**EXERCISE MATERIAL**
-- pv_equiv track=rewrite | github.com/PrinceRaj354/BT_Group_Bootcamp | challenges/challenge_42_alternating_series/alternating_series_42.py | generate_alternating_series
-- ===== SOURCE A (Python) =====
-- def generate_alternating_series(n):
--     if n <= 0:
--         return []
--
--     result = []
--     value = 1
--     sign = 1
--
--     for _ in range(n):
--         result.append(sign * value)
--         value += 4
--         sign *= -1
--
--     return result
-- ===== SOURCE B (Python) =====
-- def generate_alternating_series(n):
--     return [(-1) ** i * (1 + 4 * i) for i in range(n)]
-- ===== Notes on version B (the rewrite author's own statement) =====
-- stated objective: simpler
-- what changed: Replaces the stateful loop carrying running value/sign accumulators by a stateless closed form computing each element directly from its index, (-1)**i * (1 + 4*i).
import Mathlib
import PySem

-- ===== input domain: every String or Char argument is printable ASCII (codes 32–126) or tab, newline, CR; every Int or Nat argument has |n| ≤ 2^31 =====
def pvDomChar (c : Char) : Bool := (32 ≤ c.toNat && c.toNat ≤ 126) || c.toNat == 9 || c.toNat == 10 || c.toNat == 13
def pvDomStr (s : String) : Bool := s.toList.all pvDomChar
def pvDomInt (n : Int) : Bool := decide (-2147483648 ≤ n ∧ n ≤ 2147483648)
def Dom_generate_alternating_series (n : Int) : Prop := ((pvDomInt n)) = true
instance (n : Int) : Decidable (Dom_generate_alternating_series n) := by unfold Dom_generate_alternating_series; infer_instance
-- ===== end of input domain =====

-- ===== PORT A =====
-- B replaces the running value/sign accumulators by a closed form per index (objective: simpler).
-- loop body of A: result.append(sign * value); value += 4; sign *= -1
def pvGoA : Nat → Int → Int → List Int
  | 0, _, _ => []
  | k + 1, value, sign => sign * value :: pvGoA k (value + 4) (sign * (-1))

def generate_alternating_series (n : Int) : List Int :=
  if n ≤ 0 then []
  else pvGoA n.toNat 1 1

-- ===== PORT B =====
-- [(-1) ** i * (1 + 4 * i) for i in range(n)]  (i ≥ 0 in range(n), so ^ i.toNat is exact)
def generate_alternating_series_alt (n : Int) : List Int :=
  (PySem.List.pyRange 0 n 1).map (fun i => ((-1 : Int)) ^ i.toNat * (1 + 4 * i))

-- ===== PRECONDITION & SPEC =====
def Spec_generate_alternating_series (n : Int) (out : List Int) : Prop := out = generate_alternating_series_alt n
instance (n : Int) (out : List Int) : Decidable (Spec_generate_alternating_series n out) := by unfold Spec_generate_alternating_series; infer_instance

-- ===== CLAIM (what is proved, stated in full; the proofs are below) =====
def Claim_equal_generate_alternating_series : Prop := ∀ (n : Int), Dom_generate_alternating_series n → Spec_generate_alternating_series n (generate_alternating_series n)

-- ===== LEMMAS AND PROOFS =====

-- ===== VERDICT (by name: the statement is the Claim_ definition above) =====
-- closed form of A's accumulator loop
theorem pvGoA_eq (k : Nat) (v s : Int) :
    pvGoA k v s = (List.range k).map (fun i : Nat => s * (-1 : Int) ^ i * (v + 4 * (i : Int))) := by
  induction k generalizing v s with
  | zero => simp [pvGoA]
  | succ k ih =>
      rw [List.range_succ_eq_map]
      simp only [pvGoA, ih, List.map_cons, List.map_map]
      congr 1
      · push_cast; ring
      · apply List.map_congr_left
        intro i _
        simp only [Function.comp, Nat.succ_eq_add_one, pow_succ]
        push_cast
        ring

theorem generate_alternating_series_spec : Claim_equal_generate_alternating_series := by
  intro n _
  unfold Spec_generate_alternating_series generate_alternating_series generate_alternating_series_alt
  split
  · rw [PySem.List.pyRange_one_eq_nil (by omega), List.map_nil]
  · rw [pvGoA_eq, PySem.List.pyRange_one, List.map_map]
    simp only [sub_zero]
    apply List.map_congr_left
    intro i _
    simp only [Function.comp, zero_add, Int.toNat_natCast]
    ring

**THE TASK**
Output each line of the entries exactly, so that nothing is lost.

**RESULT OF THIS TASK**
-- pv_equiv track=rewrite | github.com/PrinceRaj354/BT_Group_Bootcamp | challenges/challenge_42_alternating_series/alternating_series_42.py | generate_alternating_series
-- ===== SOURCE A (Python) =====
-- def generate_alternating_series(n):
--     if n <= 0:
--         return []
--
--     result = []
--     value = 1
--     sign = 1
--
--     for _ in range(n):
--         result.append(sign * value)
--         value += 4
--         sign *= -1
--
--     return result
-- ===== SOURCE B (Python) =====
-- def generate_alternating_series(n):
--     return [(-1) ** i * (1 + 4 * i) for i in range(n)]
-- ===== Notes on version B (the rewrite author's own statement) =====
-- stated objective: simpler
-- what changed: Replaces the stateful loop carrying running value/sign accumulators by a stateless closed form computing each element directly from its index, (-1)**i * (1 + 4*i).
import Mathlib
import PySem

-- ===== input domain: every String or Char argument is printable ASCII (codes 32–126) or tab, newline, CR; every Int or Nat argument has |n| ≤ 2^31 =====
def pvDomChar (c : Char) : Bool := (32 ≤ c.toNat && c.toNat ≤ 126) || c.toNat == 9 || c.toNat == 10 || c.toNat == 13
def pvDomStr (s : String) : Bool := s.toList.all pvDomChar
def pvDomInt (n : Int) : Bool := decide (-2147483648 ≤ n ∧ n ≤ 2147483648)
def Dom_generate_alternating_series (n : Int) : Prop := ((pvDomInt n)) = true
instance (n : Int) : Decidable (Dom_generate_alternating_series n) := by unfold Dom_generate_alternating_series; infer_instance
-- ===== end of input domain =====

-- ===== PORT A =====
-- B replaces the running value/sign accumulators by a closed form per index (objective: simpler).
-- loop body of A: result.append(sign * value); value += 4; sign *= -1
def pvGoA : Nat → Int → Int → List Int
  | 0, _, _ => []
  | k + 1, value, sign => sign * value :: pvGoA k (value + 4) (sign * (-1))

def generate_alternating_series (n : Int) : List Int :=
  if n ≤ 0 then []
  else pvGoA n.toNat 1 1

-- ===== PORT B =====
-- [(-1) ** i * (1 + 4 * i) for i in range(n)]  (i ≥ 0 in range(n), so ^ i.toNat is exact)
def generate_alternating_series_alt (n : Int) : List Int :=
  (PySem.List.pyRange 0 n 1).map (fun i => ((-1 : Int)) ^ i.toNat * (1 + 4 * i))

-- ===== PRECONDITION & SPEC =====
def Spec_generate_alternating_series (n : Int) (out : List Int) : Prop := out = generate_alternating_series_alt n
instance (n : Int) (out : List Int) : Decidable (Spec_generate_alternating_series n out) := by unfold Spec_generate_alternating_series; infer_instance

-- ===== CLAIM (what is proved, stated in full; the proofs are below) =====
def Claim_equal_generate_alternating_series : Prop := ∀ (n : Int), Dom_generate_alternating_series n → Spec_generate_alternating_series n (generate_alternating_series n)

-- ===== LEMMAS AND PROOFS =====

-- ===== VERDICT (by name: the statement is the Claim_ definition above) =====
-- closed form of A's accumulator loop
theorem pvGoA_eq (k : Nat) (v s : Int) :
    pvGoA k v s = (List.range k).map (fun i : Nat => s * (-1 : Int) ^ i * (v + 4 * (i : Int))) := by
  induction k generalizing v s with
  | zero => simp [pvGoA]
  | succ k ih =>
      rw [List.range_succ_eq_map]
      simp only [pvGoA, ih, List.map_cons, List.map_map]
      congr 1
      · push_cast; ring
      · apply List.map_congr_left
        intro i _
        simp only [Function.comp, Nat.succ_eq_add_one, pow_succ]
        push_cast
        ring

theorem generate_alternating_series_spec : Claim_equal_generate_alternating_series := by
  intro n _
  unfold Spec_generate_alternating_series generate_alternating_series generate_alternating_series_alt
  split
  · rw [PySem.List.pyRange_one_eq_nil (by omega), List.map_nil]
  · rw [pvGoA_eq, PySem.List.pyRange_one, List.map_map]
    simp only [sub_zero]
    apply List.map_congr_left
    intro i _
    simp only [Function.comp, zero_add, Int.toNat_natCast]
    ring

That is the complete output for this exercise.